Segment Start: Data excerpts

-- pv_equiv track=rewrite | github.com/shi-tong/EcoLLM-demo | scripts/expert_annotation_workbench.py | format_table_content
-- ===== SOURCE A (Python) =====
-- def format_table_content(content: str) -> str:
--     """将管道符分隔的表格内容格式化为HTML表格"""
--     lines = content.strip().split('\n')
--
--     # 只提取包含管道符的完整行，忽略被分割的内容
--     table_lines = []
--
--     for line in lines:
--         # 只处理包含足够管道符的行（至少3个管道符，即4列）
--         if '|' in line and line.count('|') >= 3:
--             cleaned = line.strip()
--             if cleaned.startswith('|'):
--                 cleaned = cleaned[1:]
--             if cleaned.endswith('|'):
--                 cleaned = cleaned[:-1]
--             table_lines.append(cleaned)
--
--     if len(table_lines) < 2:
--         return content
--
--     # 构建HTML表格
--     html_parts = ['<div style="overflow-x: auto;"><table style="width:100%; border-collapse: collapse; font-size: 0.9em; margin: 1rem 0;">']
--
--     is_header = True
--     tbody_opened = False
--
--     for line in table_lines:
--         cells = [cell.strip() for cell in line.split('|')]
--
--         # 跳过分隔线
--         if all(set(cell.strip()) <= {'-', ' ', ':'} for cell in cells if cell.strip()):
--             if is_header and not tbody_opened:
--                 html_parts.append('</tr></thead><tbody>')
--                 tbody_opened = True
--                 is_header = False
--             continue
--
--         if is_header:
--             html_parts.append('<thead><tr>')
--             for cell in cells:
--                 html_parts.append(f'<th style="border: 1px solid #dee2e6; padding: 0.75rem; background-color: #e9ecef; font-weight: bold; text-align: left;">{cell}</th>')
--         else:
--             if not tbody_opened:
--                 html_parts.append('</tr></thead><tbody>')
--                 tbody_opened = True
--             html_parts.append('<tr>')
--             for cell in cells:
--                 html_parts.append(f'<td style="border: 1px solid #dee2e6; padding: 0.75rem; vertical-align: top;">{cell}</td>')
--             html_parts.append('</tr>')
--
--     if not tbody_opened:
--         html_parts.append('</tr></thead>')
--     else:
--         html_parts.append('</tbody>')
--
--     html_parts.append('</table></div>')
--
--     return ''.join(html_parts)
-- ===== SOURCE B (Python) =====
-- _OPEN = '<div style="overflow-x: auto;"><table style="width:100%; border-collapse: collapse; font-size: 0.9em; margin: 1rem 0;">'
-- _TH = '<th style="border: 1px solid #dee2e6; padding: 0.75rem; background-color: #e9ecef; font-weight: bold; text-align: left;">'
-- _TD = '<td style="border: 1px solid #dee2e6; padding: 0.75rem; vertical-align: top;">'
--
--
-- def _clean(line):
--     c = line.strip()
--     if c.startswith('|'):
--         c = c[1:]
--     if c.endswith('|'):
--         c = c[:-1]
--     return c
--
--
-- def _cells(line):
--     return [c.strip() for c in line.split('|')]
--
--
-- def _is_separator(line):
--     return all(set(c) <= {'-', ' ', ':'} for c in _cells(line) if c)
--
--
-- def _head_row(line):
--     return ['<thead><tr>'] + [_TH + c + '</th>' for c in _cells(line)]
--
--
-- def _body_row(line):
--     return ['<tr>'] + [_TD + c + '</td>' for c in _cells(line)] + ['</tr>']
--
--
-- def format_table_content(content: str) -> str:
--     lines = content.strip().split('\n')
--     table_lines = [_clean(l) for l in lines if '|' in l and l.count('|') >= 3]
--     if len(table_lines) < 2:
--         return content
--     sep_idx = next((i for i, l in enumerate(table_lines) if _is_separator(l)), None)
--     if sep_idx is None:
--         parts = ([_OPEN]
--                  + [p for l in table_lines for p in _head_row(l)]
--                  + ['</tr></thead>', '</table></div>'])
--     else:
--         header = table_lines[:sep_idx]
--         body = [l for l in table_lines[sep_idx + 1:] if not _is_separator(l)]
--         parts = ([_OPEN]
--                  + [p for l in header for p in _head_row(l)]
--                  + ['</tr></thead><tbody>']
--                  + [p for l in body for p in _body_row(l)]
--                  + ['</tbody>', '</table></div>'])
--     return ''.join(parts)
-- ===== Notes on version B (the rewrite author's own statement) =====
-- stated objective: alternative
-- what changed: Replaces A's single stateful emission loop (is_header/tbody_opened flags mutated per line) with a two-phase decomposition: find the index of the first separator line, then emit the header slice, the thead/tbody switch, and the filtered body slice independently.
import Mathlib
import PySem

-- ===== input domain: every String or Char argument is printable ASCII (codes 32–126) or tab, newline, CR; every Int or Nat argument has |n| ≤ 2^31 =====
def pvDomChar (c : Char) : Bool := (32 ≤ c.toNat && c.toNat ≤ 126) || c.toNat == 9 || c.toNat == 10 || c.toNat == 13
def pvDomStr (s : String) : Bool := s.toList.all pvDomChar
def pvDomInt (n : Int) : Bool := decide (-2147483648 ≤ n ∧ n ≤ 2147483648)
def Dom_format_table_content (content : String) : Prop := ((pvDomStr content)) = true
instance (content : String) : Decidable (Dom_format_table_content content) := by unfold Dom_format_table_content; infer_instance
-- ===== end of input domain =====

-- B: same pipe-line filtering as A, but a two-phase decomposition (find the first separator index, then emit the
-- header and body slices) instead of A's single stateful loop; objective: alternative decomposition, same cost.

-- shared primitives / string constants (pure literals from the Python source)
-- s.split(sep) for a nonempty sep, exact (PySem.Chars.splitOn is the sep ≠ "" form of str.split)
def tcSplit (s sep : String) : List String := (PySem.Chars.splitOn s.toList sep.toList).map String.ofList
def tcOpen : String := "<div style=\"overflow-x: auto;\"><table style=\"width:100%; border-collapse: collapse; font-size: 0.9em; margin: 1rem 0;\">"
def tcTH (cell : String) : String := "<th style=\"border: 1px solid #dee2e6; padding: 0.75rem; background-color: #e9ecef; font-weight: bold; text-align: left;\">" ++ cell ++ "</th>"
def tcTD (cell : String) : String := "<td style=\"border: 1px solid #dee2e6; padding: 0.75rem; vertical-align: top;\">" ++ cell ++ "</td>"

-- ===== PORT A =====
-- A's loop body over the state (html_parts, is_header, tbody_opened), extracted as a named step function
def tcStepA : (List String × Bool × Bool) → String → (List String × Bool × Bool)
  | (parts, is_header, tbody), line =>
    let cells := (tcSplit line "|").map PySem.Str.strip
    if (cells.filter (fun c => PySem.Str.strip c != "")).all
         (fun c => (PySem.Str.strip c).toList.all (fun ch => ch == '-' || ch == ' ' || ch == ':')) then
      if is_header && !tbody then (parts ++ ["</tr></thead><tbody>"], false, true)
      else (parts, is_header, tbody)
    else if is_header then
      (parts ++ "<thead><tr>" :: cells.map tcTH, is_header, tbody)
    else
      let pt := if !tbody then (parts ++ ["</tr></thead><tbody>"], true) else (parts, tbody)
      (pt.1 ++ "<tr>" :: (cells.map tcTD ++ ["</tr>"]), is_header, pt.2)

def format_table_content (content : String) : String :=
  let lines := tcSplit (PySem.Str.strip content) "\n"
  let table_lines := lines.foldl (fun acc line =>
    if PySem.Str.isIn "|" line && decide (3 ≤ PySem.Str.count line "|") then
      acc ++ [ let cleaned := PySem.Str.strip line
               let cleaned := if PySem.Str.startswith cleaned "|" then PySem.Str.slice cleaned (some 1) none else cleaned
               if PySem.Str.endswith cleaned "|" then PySem.Str.slice cleaned none (some (-1)) else cleaned ]
    else acc) []
  if table_lines.length < 2 then content
  else
    let st := table_lines.foldl tcStepA ([tcOpen], true, false)
    let parts := if !st.2.2 then st.1 ++ ["</tr></thead>"] else st.1 ++ ["</tbody>"]
    PySem.Str.join "" (parts ++ ["</table></div>"])

-- ===== PORT B =====
def tcClean (line : String) : String :=
  let c := PySem.Str.strip line
  let c := if PySem.Str.startswith c "|" then PySem.Str.slice c (some 1) none else c
  if PySem.Str.endswith c "|" then PySem.Str.slice c none (some (-1)) else c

Segment End: Data excerpts

The task
The answer must consist of every line in the records above that contains the word "Python".

Task answer
-- ===== SOURCE A (Python) =====
-- ===== SOURCE B (Python) =====
-- shared primitives / string constants (pure literals from the Python source)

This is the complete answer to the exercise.